Pellerano Pellerano It might be legal to steal someone else’s news story, but we doubt it’s ethical. Over the years the Chesterfield Observer has endured these thefts, but it does gripe our collective souls.

In our Oct. 20 issue we reported on a former Winterpock Elementary School teacher who pled guilty to secretly videotaping a 17-year-old boy in a bathroom. Steve J. Curtis’ employment has since been terminated, and he is on the Virginia State Police’s sex offender website.

Employees of WWBT (NBC-12) and WTVR (CBS-6) reviewed our story, made a phone call or two and aired their version of the story in their 11 p.m. newscasts the same night. Neither station gave this newspaper credit for being the primary source of their story.

After a few questions reporter Angela Pellerano gave up her boss, Mike Bergazzi, WTVR’s executive news producer. “My producer forwarded the story to me,” she admitted. “We saw it online and independently confirmed it.”

Nobles Nobles WWBT’s Ryan Nobles said his station had been tipped off by the victim’s mother, who asked the station not to do a story.

“She told us the story was coming out in your paper…” explained Nobles. “We did read the story in your paper, but we sourced everything on our own.” He agreed that our newspaper’s story “pointed us in the right direction.”

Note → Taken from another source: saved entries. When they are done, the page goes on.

-- pv_equiv track=rewrite | github.com/DavidLeifer/OpenSourceDocument | ExerciseStatisticsVersions/exercise_modules/202505060828-exercise_module.py | filter_stop
-- ===== SOURCE A (Python) =====
-- def filter_stop(column):
--   filtered_column = []
--   for i in column:
--     if 'Walked' in i:
--       filtered_column.append("Walk")
--     elif 'Juggling' in i:
--       filtered_column.append("Juggle")
--     elif 'Driving' in i:
--       filtered_column.append("Drive")
--
--     # english hard idk
--     elif 'Reading' in i:
--       filtered_column.append("Read")
--     elif 'Writing' in i:
--       filtered_column.append("Write")
--     elif 'No juggling' in i:
--       filtered_column.append("No juggling")
--     elif 'Running' in i:
--       filtered_column.append("Run")
--     elif 'Hiking' in i:
--       filtered_column.append("Hike")
--     elif 'Rested' in i:
--       filtered_column.append("Rest")
--     elif 'Stretched' in i:
--       filtered_column.append("Stretch")
--
--     elif i == 'Lifts':
--       # Could append since this is hard coded but I wanted to test.
--       verb_less = i.replace("s", "")
--       # verb_less = self.c_replace(i, "s", "")
--       filtered_column.append(verb_less)
--     elif 'ing' in i:
--       verb_less = i.replace("ing", "")
--       # verb_less = self.c_replace(i, "ing", "")
--       filtered_column.append(verb_less)
--     else:
--       filtered_column.append(i)
--   return filtered_column
-- ===== SOURCE B (Python) =====
-- RULES = [
--     ("Walked", "Walk"),
--     ("Juggling", "Juggle"),
--     ("Driving", "Drive"),
--     ("Reading", "Read"),
--     ("Writing", "Write"),
--     ("No juggling", "No juggling"),
--     ("Running", "Run"),
--     ("Hiking", "Hike"),
--     ("Rested", "Rest"),
--     ("Stretched", "Stretch"),
-- ]
--
-- def filter_stop(column):
--     # Rule-major staged sweeps: fill a parallel slot array one rule at a time,
--     # then a final pass resolves the still-empty slots with the tail cases.
--     out = [None] * len(column)
--     for sub, lab in RULES:
--         for k, i in enumerate(column):
--             if out[k] is None and sub in i:
--                 out[k] = lab
--     for k, i in enumerate(column):
--         if out[k] is None:
--             if i == 'Lifts':
--                 out[k] = i.replace('s', '')
--             elif 'ing' in i:
--                 out[k] = i.replace('ing', '')
--             else:
--                 out[k] = i
--     return out
-- ===== Notes on version B (the rewrite author's own statement) =====
-- stated objective: alternative
-- what changed: Replaces the per-element elif chain with rule-major staged sweeps: a parallel slot array is filled one (substring,label) rule at a time across the whole column, then one final pass resolves still-empty slots with the Lifts/'ing'/identity tail cases.
import Mathlib
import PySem

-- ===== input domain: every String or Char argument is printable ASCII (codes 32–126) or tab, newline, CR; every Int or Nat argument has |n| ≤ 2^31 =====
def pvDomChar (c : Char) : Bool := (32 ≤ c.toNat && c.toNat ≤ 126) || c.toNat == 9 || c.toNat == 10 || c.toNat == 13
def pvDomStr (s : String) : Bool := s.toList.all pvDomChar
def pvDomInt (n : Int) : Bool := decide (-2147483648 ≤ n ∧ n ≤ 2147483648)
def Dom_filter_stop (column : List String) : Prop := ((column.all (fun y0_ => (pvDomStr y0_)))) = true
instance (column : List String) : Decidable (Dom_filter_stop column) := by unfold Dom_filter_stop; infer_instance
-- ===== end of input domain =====

-- B replaces A's per-element elif chain with rule-major staged sweeps over a parallel
-- slot array, plus a final pass for the tail cases (alternative decomposition; same cost).


-- ===== PORT A =====
def pvStepA (filtered_column : List String) (i : String) : List String :=
    if PySem.Str.isIn "Walked" i then filtered_column ++ ["Walk"]
    else if PySem.Str.isIn "Juggling" i then filtered_column ++ ["Juggle"]
    else if PySem.Str.isIn "Driving" i then filtered_column ++ ["Drive"]
    else if PySem.Str.isIn "Reading" i then filtered_column ++ ["Read"]
    else if PySem.Str.isIn "Writing" i then filtered_column ++ ["Write"]
    else if PySem.Str.isIn "No juggling" i then filtered_column ++ ["No juggling"]
    else if PySem.Str.isIn "Running" i then filtered_column ++ ["Run"]
    else if PySem.Str.isIn "Hiking" i then filtered_column ++ ["Hike"]
    else if PySem.Str.isIn "Rested" i then filtered_column ++ ["Rest"]
    else if PySem.Str.isIn "Stretched" i then filtered_column ++ ["Stretch"]
    else if i == "Lifts" then filtered_column ++ [PySem.Str.replace i "s" ""]
    else if PySem.Str.isIn "ing" i then filtered_column ++ [PySem.Str.replace i "ing" ""]
    else filtered_column ++ [i]

def filter_stop (column : List String) : List String :=
  column.foldl pvStepA []

-- ===== PORT B =====
def pvRules : List (String × String) :=
  [("Walked", "Walk"), ("Juggling", "Juggle"), ("Driving", "Drive"),
   ("Reading", "Read"), ("Writing", "Write"), ("No juggling", "No juggling"),
   ("Running", "Run"), ("Hiking", "Hike"), ("Rested", "Rest"), ("Stretched", "Stretch")]

-- one rule-major sweep: fill every still-empty slot whose element contains sub
def pvApplyRule (sub lab : String) (column : List String) (out : List (Option String)) :
    List (Option String) :=
  List.zipWith (fun i o => if o.isNone && PySem.Str.isIn sub i then some lab else o) column out

def pvSweep (rules : List (String × String)) (column : List String)
    (out : List (Option String)) : List (Option String) :=
  rules.foldl (fun st r => pvApplyRule r.1 r.2 column st) out

-- final pass: resolve still-empty slots with the tail cases
def pvFinish (i : String) (o : Option String) : String :=
  match o with
  | some l => l
  | none =>
      if i == "Lifts" then PySem.Str.replace i "s" ""
      else if PySem.Str.isIn "ing" i then PySem.Str.replace i "ing" ""
      else i

def filter_stop_alt (column : List String) : List String :=
  List.zipWith pvFinish column (pvSweep pvRules column (column.map (fun _ => none)))

-- ===== PRECONDITION & SPEC =====
def Spec_filter_stop (column : List String) (out : List String) : Prop := out = filter_stop_alt column
instance (column : List String) (out : List String) : Decidable (Spec_filter_stop column out) := by unfold Spec_filter_stop; infer_instance

-- ===== CLAIM (what is proved, stated in full; the proofs are below) =====
def Claim_equal_filter_stop : Prop := ∀ (column : List String), Dom_filter_stop column → Spec_filter_stop column (filter_stop column)

-- ===== LEMMAS AND PROOFS =====
-- per-element residual of one rule step
def pvRuleStep (i : String) (o : Option String) (r : String × String) : Option String :=
  if o.isNone && PySem.Str.isIn r.1 i then some r.2 else o

theorem zipWith_map_right_self {α β γ : Type} (f : α → β → γ) (g : α → β) (l : List α) :
    List.zipWith f l (l.map g) = l.map (fun i => f i (g i)) := by
  induction l with
  | nil => rfl
  | cons a t ih => simp [ih]

theorem sweep_map (rules : List (String × String)) (column : List String)
    (g : String → Option String) :
    pvSweep rules column (column.map g) =
      column.map (fun i => rules.foldl (pvRuleStep i) (g i)) := by
  induction rules generalizing g with
  | nil => simp [pvSweep]
  | cons r rs ih =>
      have h1 : pvApplyRule r.1 r.2 column (column.map g) =
          column.map (fun i => pvRuleStep i (g i) r) := by
        unfold pvApplyRule pvRuleStep
        exact zipWith_map_right_self _ g column
      show pvSweep rs column (pvApplyRule r.1 r.2 column (column.map g)) = _
      rw [h1, ih (fun i => pvRuleStep i (g i) r)]
      simp [List.foldl]

-- per element, A's branch chain equals B's (sweep-then-finish) residual
theorem pvStepA_eq (acc : List String) (i : String) :
    pvStepA acc i = acc ++ [pvFinish i (pvRules.foldl (pvRuleStep i) none)] := by
  unfold pvStepA
  by_cases h1 : PySem.Str.isIn "Walked" i = true
  · simp at h1
    simp [pvRules, pvRuleStep, pvFinish, h1]
  rw [if_neg h1]
  by_cases h2 : PySem.Str.isIn "Juggling" i = true
  · simp at h1 h2
    simp [pvRules, pvRuleStep, pvFinish, h1, h2]
  rw [if_neg h2]
  by_cases h3 : PySem.Str.isIn "Driving" i = true
  · simp at h1 h2 h3
    simp [pvRules, pvRuleStep, pvFinish, h1, h2, h3]
  rw [if_neg h3]
  by_cases h4 : PySem.Str.isIn "Reading" i = true
  · simp at h1 h2 h3 h4
    simp [pvRules, pvRuleStep, pvFinish, h1, h2, h3, h4]
  rw [if_neg h4]
  by_cases h5 : PySem.Str.isIn "Writing" i = true
  · simp at h1 h2 h3 h4 h5
    simp [pvRules, pvRuleStep, pvFinish, h1, h2, h3, h4, h5]
  rw [if_neg h5]
  by_cases h6 : PySem.Str.isIn "No juggling" i = true
  · simp at h1 h2 h3 h4 h5 h6
    simp [pvRules, pvRuleStep, pvFinish, h1, h2, h3, h4, h5, h6]
  rw [if_neg h6]
  by_cases h7 : PySem.Str.isIn "Running" i = true
  · simp at h1 h2 h3 h4 h5 h6 h7
    simp [pvRules, pvRuleStep, pvFinish, h1, h2, h3, h4, h5, h6, h7]
  rw [if_neg h7]
  by_cases h8 : PySem.Str.isIn "Hiking" i = true
  · simp at h1 h2 h3 h4 h5 h6 h7 h8
    simp [pvRules, pvRuleStep, pvFinish, h1, h2, h3, h4, h5, h6, h7, h8]
  rw [if_neg h8]
  by_cases h9 : PySem.Str.isIn "Rested" i = true
  · simp at h1 h2 h3 h4 h5 h6 h7 h8 h9
    simp [pvRules, pvRuleStep, pvFinish, h1, h2, h3, h4, h5, h6, h7, h8, h9]
  rw [if_neg h9]
  by_cases h10 : PySem.Str.isIn "Stretched" i = true
  · simp at h1 h2 h3 h4 h5 h6 h7 h8 h9 h10
    simp [pvRules, pvRuleStep, pvFinish, h1, h2, h3, h4, h5, h6, h7, h8, h9, h10]
  rw [if_neg h10]
  simp at h1 h2 h3 h4 h5 h6 h7 h8 h9 h10
  simp [pvRules, pvRuleStep, pvFinish, h1, h2, h3, h4, h5, h6, h7, h8, h9, h10]
  split_ifs <;> rfl

theorem alt_eq_map (column : List String) :
    filter_stop_alt column =
      column.map (fun i => pvFinish i (pvRules.foldl (pvRuleStep i) none)) := by
  unfold filter_stop_alt
  rw [sweep_map pvRules column (fun _ => none)]
  exact zipWith_map_right_self pvFinish _ column

-- ===== VERDICT (by name: the statement is the Claim_ definition above) =====
theorem filter_stop_spec : Claim_equal_filter_stop := by
  intro column _
  unfold Spec_filter_stop filter_stop
  rw [alt_eq_map]
  simp only [show pvStepA = fun acc i =>
      acc ++ [pvFinish i (pvRules.foldl (pvRuleStep i) none)] from
    funext fun a => funext fun i => pvStepA_eq a i]
  exact (PySem.List.foldl_append_singleton_eq_map _ column []).trans (by simp)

Knowing Curtis’ identity, both stations went online to the sex offender registry and got his address. Independently they both went to where Curtis lives in a Midlothian Turnpike motel and knocked on his door with cameras rolling, asking for an interview. Gotcha journalism. In our interviews with the television reporters, we called that tactic “provoking a confrontation” and suggested it could have been dangerous.

Pellerano advised us to “call [her] station,” adding that she “couldn’t answer these questions” about station policy. Bergazzi didn’t return our call.

Terming our question “a pretty ridiculous accusation,” Nobles seemed personally offended. “We’re a television station, so a key part of how we deliver information is getting people on camera,” he added.

Nobles pointed out that picking up stories from other media is common. He even e-mailed a link from MSNBC, an NBC affiliated cable channel. “They used my YouTube clip, took a direct quote from my story that only I obtained and at no point gave NBC12 credit,” he wrote. We responded: “There are a lot of things that are unethical, but that doesn’t make it right.”

While the Chesterfield Observer has room to complain, the story thefts by broadcasters from the Richmond Times-Dispatch (RTD) are much more common. For example, at 1 p.m. on Oct. 26 during a Budget & Audit Committee meeting, Chesterfield County officials announced a proposed 3 percent bonus for most county employees. All the media were notified of the meeting, but as usual, only three newspapers (including this paper) showed up for the 40-minute meeting.

Later that afternoon, “my phones lit up,” said Allan Carmody, the county’s budget and management director, who ran the meeting. The stations wanted to confirm the news because no press release had been issued.

So how did those stations hear about the bonus proposal? At 2:38 p.m. RTD reporter Zachary Reid posted his story on the daily paper’s website.